Authors: Tracy Ansay, MD, neurosurgeon, and Stanley Mui, physician assistant, of the Department of Neurosurgery at Brigham and Women’s Hospital. Dr. Ansay is also an Instructor in Neurosurgery at Brigham and Women’s Hospital.
We recently cared for a patient who was experiencing seizures despite being prescribed anti-seizure medications. He also was experiencing bouts of confusion. Both the seizures and episodes of confusion were very debilitating and impacted his performance at work. He was not able to drive and also was experiencing side effects from the anti-seizure medications, including irritability, cloudy thinking, and fatigue. An MRI indicated he had a brain tumor called a meningioma located in an area deep within the brain, next to an area called the cavernous sinus. His seizures were the result of pressure to the temporal lobe caused by the meningioma.

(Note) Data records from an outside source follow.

-- pv_equiv track=rewrite | github.com/soumyajitcodes/Python-HackerRank-Solutions | Sets/no_idea.py | happiness
-- ===== SOURCE A (Python) =====
-- def happiness(num_arr, A, B):
--     happiness = 0
--     for i in num_arr:
--         if i in A:
--             happiness += 1
--         elif i in B:
--             happiness -= 1
--         else:
--             happiness += 0
--     return happiness
-- ===== SOURCE B (Python) =====
-- def happiness(num_arr, A, B):
--     freq = {}
--     for x in num_arr:
--         freq[x] = freq.get(x, 0) + 1
--     sa = set(A)
--     total = sum(freq.get(x, 0) for x in sa)
--     for x in set(B):
--         if x not in sa:
--             total -= freq.get(x, 0)
--     return total
-- ===== Notes on version B (the rewrite author's own statement) =====
-- stated objective: alternative
-- what changed: Instead of probing membership of each element of num_arr in the lists A and B, B builds a frequency table of num_arr once and sums multiplicities over set(A) and over set(B)\set(A); it trades per-element list scans for a hash table and an inverted traversal over the query sets.
import Mathlib
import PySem

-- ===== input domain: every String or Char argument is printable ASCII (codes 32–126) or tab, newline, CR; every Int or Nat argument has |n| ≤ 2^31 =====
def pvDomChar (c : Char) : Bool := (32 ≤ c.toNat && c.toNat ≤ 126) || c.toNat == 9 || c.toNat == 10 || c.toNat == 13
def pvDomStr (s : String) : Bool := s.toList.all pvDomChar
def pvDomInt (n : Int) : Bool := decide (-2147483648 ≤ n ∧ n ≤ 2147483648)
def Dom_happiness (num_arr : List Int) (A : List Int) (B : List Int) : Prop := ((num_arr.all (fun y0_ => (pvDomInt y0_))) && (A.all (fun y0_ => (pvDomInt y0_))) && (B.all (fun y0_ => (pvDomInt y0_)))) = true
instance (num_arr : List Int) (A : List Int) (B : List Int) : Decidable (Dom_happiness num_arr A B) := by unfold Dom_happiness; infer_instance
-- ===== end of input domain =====

-- B inverts A's traversal: instead of testing each element of num_arr for membership
-- in A and B, it builds a frequency table of num_arr and sums multiplicities over
-- set(A) and set(B)\set(A) (an alternative algorithm; same value everywhere).


-- ===== PORT A =====
def happiness (num_arr : List Int) (A : List Int) (B : List Int) : Int :=
  num_arr.foldl (fun happiness i =>
    if i ∈ A then happiness + 1
    else if i ∈ B then happiness - 1
    else happiness + 0) 0

-- ===== PORT B =====
def happiness_alt (num_arr : List Int) (A : List Int) (B : List Int) : Int :=
  let freq : PySem.Dict Int Int :=
    num_arr.foldl (fun d x => d.insert x (d.getD x 0 + 1)) PySem.Dict.empty
  let sa : PySem.Set Int := PySem.Set.ofList A
  let total : Int := (sa.map (fun x => freq.getD x 0)).sum
  (PySem.Set.ofList B).foldl
    (fun t x => if PySem.Set.contains sa x then t else t - freq.getD x 0) total

-- ===== PRECONDITION & SPEC =====
def Spec_happiness (num_arr : List Int) (A : List Int) (B : List Int) (out : Int) : Prop := out = happiness_alt num_arr A B
instance (num_arr : List Int) (A : List Int) (B : List Int) (out : Int) : Decidable (Spec_happiness num_arr A B out) := by unfold Spec_happiness; infer_instance

-- ===== CLAIM (what is proved, stated in full; the proofs are below) =====
def Claim_equal_happiness : Prop := ∀ (num_arr : List Int) (A : List Int) (B : List Int), Dom_happiness num_arr A B → Spec_happiness num_arr A B (happiness num_arr A B)

-- ===== LEMMAS AND PROOFS =====

-- A's loop accumulates the per-element score.
lemma foldlA (A B : List Int) : ∀ (l : List Int) (c : Int),
    l.foldl (fun h i => if i ∈ A then h + 1 else if i ∈ B then h - 1 else h + 0) c
      = c + (l.map (fun i => if i ∈ A then (1:Int) else if i ∈ B then -1 else 0)).sum := by
  intro l
  induction l with
  | nil => simp
  | cons a l ih =>
    intro c
    simp only [List.foldl_cons, List.map_cons, List.sum_cons, ih]
    split_ifs <;> ring

-- B's subtracting loop as a sum.
lemma foldlB (p : Int → Bool) (g : Int → Int) : ∀ (s : List Int) (c : Int),
    s.foldl (fun t x => if p x then t else t - g x) c
      = c + (s.map (fun x => if p x then (0:Int) else -g x)).sum := by
  intro s
  induction s with
  | nil => simp
  | cons a s ih =>
    intro c
    simp only [List.foldl_cons, List.map_cons, List.sum_cons, ih]
    split_ifs <;> ring

lemma sum_map_add (f g : Int → Int) : ∀ (s : List Int),
    (s.map (fun x => f x + g x)).sum = (s.map f).sum + (s.map g).sum := by
  intro s
  induction s with
  | nil => simp
  | cons a s ih => simp only [List.map_cons, List.sum_cons, ih]; ring

-- over a duplicate-free list, an indicator supported at i sums to its value at i
lemma sum_ind (g : Int → Int) (i : Int) : ∀ (s : List Int), s.Nodup →
    (s.map (fun x => if x = i then g x else 0)).sum = if i ∈ s then g i else 0 := by
  intro s
  induction s with
  | nil => simp
  | cons a s ih =>
    intro hnd
    have hna : a ∉ s := (List.nodup_cons.mp hnd).1
    simp only [List.map_cons, List.sum_cons, ih hnd.of_cons, List.mem_cons]
    by_cases hai : a = i
    · subst hai
      simp [hna]
    · have : ¬ (i = a) := fun h => hai h.symm
      simp [hai, this]

lemma count_cons_int (i : Int) (l : List Int) (x : Int) :
    (((i :: l).count x : Int)) = (l.count x : Int) + (if x = i then 1 else 0) := by
  rw [List.count_cons]
  by_cases h : x = i
  · subst h
    simp
  · have h2 : ¬ i = x := fun e => h e.symm
    simp [h, h2]

lemma A_side (i : Int) (l : List Int) (s : List Int) (hs : s.Nodup) :
    (s.map (fun x => (((i :: l).count x : Int)))).sum
      = (s.map (fun x => ((l.count x : Int)))).sum + (if i ∈ s then 1 else 0) := by
  have h : (s.map (fun x => (((i :: l).count x : Int)))).sum
      = (s.map (fun x => (l.count x : Int) + (if x = i then (1:Int) else 0))).sum := by
    congr 1
    exact List.map_congr_left (fun x _ => count_cons_int i l x)
  rw [h, sum_map_add, sum_ind (fun _ => (1:Int)) i s hs]

lemma B_side (A : List Int) (i : Int) (l : List Int) (s : List Int) (hs : s.Nodup) :
    (s.map (fun x => if x ∈ A then (0:Int) else -((i :: l).count x : Int))).sum
      = (s.map (fun x => if x ∈ A then (0:Int) else -(l.count x : Int))).sum
        + (if i ∈ s then (if i ∈ A then 0 else -1) else 0) := by
  have h : (s.map (fun x => if x ∈ A then (0:Int) else -((i :: l).count x : Int))).sum
      = (s.map (fun x => (if x ∈ A then (0:Int) else -(l.count x : Int))
          + (if x = i then (if x ∈ A then (0:Int) else -1) else 0))).sum := by
    congr 1
    apply List.map_congr_left
    intro x _
    rw [count_cons_int i l x]
    by_cases hxi : x = i
    · subst hxi
      by_cases hA : x ∈ A <;> simp [hA]
      ring
    · by_cases hA : x ∈ A <;> simp [hA, hxi]
  rw [h, sum_map_add, sum_ind (fun x => if x ∈ A then (0:Int) else -1) i s hs]

-- Core: the per-element scores sum to the set-indexed count sums.
lemma core (A B : List Int) (S T : List Int) (hS : S.Nodup) (hT : T.Nodup)
    (hSA : ∀ x : Int, x ∈ S ↔ x ∈ A) (hTB : ∀ x : Int, x ∈ T ↔ x ∈ B) :
    ∀ (l : List Int),
    (l.map (fun i => if i ∈ A then (1:Int) else if i ∈ B then -1 else 0)).sum
      = (S.map (fun x => ((l.count x : Int)))).sum
        + (T.map (fun x => if x ∈ A then (0:Int) else -(l.count x : Int))).sum := by
  intro l
  induction l with
  | nil => simp
  | cons i l ih =>
    simp only [List.map_cons, List.sum_cons, ih, A_side i l S hS, B_side A i l T hT]
    have h1 : (i ∈ S) ↔ (i ∈ A) := hSA i
    have h2 : (i ∈ T) ↔ (i ∈ B) := hTB i
    simp only [h1, h2]
    by_cases hA : i ∈ A <;> by_cases hB : i ∈ B <;> simp [hA, hB] <;> linarith

lemma getD_freq (num_arr : List Int) (x : Int) :
    (num_arr.foldl (fun d y => d.insert y (d.getD y 0 + 1)) PySem.Dict.empty).getD x 0
      = (num_arr.count x : Int) := by
  rw [PySem.Dict.foldl_insert_getD_add_one_eq_counter]
  exact PySem.Dict.getD_counter num_arr x

-- ===== VERDICT (by name: the statement is the Claim_ definition above) =====
theorem happiness_spec : Claim_equal_happiness := by
  intro num_arr A B _
  unfold Spec_happiness happiness happiness_alt
  simp only [getD_freq, foldlA, foldlB, zero_add]
  have hc : ∀ x : Int, PySem.Set.contains (PySem.Set.ofList A) x = decide (x ∈ A) := by
    intro x
    simp [PySem.Set.contains_eq_listContains, PySem.Set.mem_ofList]
  simp only [hc, decide_eq_true_eq]
  exact core A B (PySem.Set.ofList A) (PySem.Set.ofList B)
        (PySem.Set.nodup_ofList A) (PySem.Set.nodup_ofList B)
        (fun x => PySem.Set.mem_ofList A x) (fun x => PySem.Set.mem_ofList B x) num_arr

How Common are Meningiomas?
Meningiomas are among the most common brain tumors. They are more common among women and occur with increasing frequency as people get older. Meningiomas are found in about three percent of people over the age of sixty.
Meninigiomas are typically attached to the covering of the brain called the dura, and they originate from cells within it. Approximately 90 percent of meningiomas are benign tumors. They also are slow-growing, with a diameter growth of about one millimeter per year. Atypical meningiomas, which grow more quickly, make up about seven percent of meningiomas. Malignant meningiomas, which are very rare, account for about two percent of meningiomas. Because meningiomas are usually benign and slow-growing, most patients can expect good outcomes after treatment.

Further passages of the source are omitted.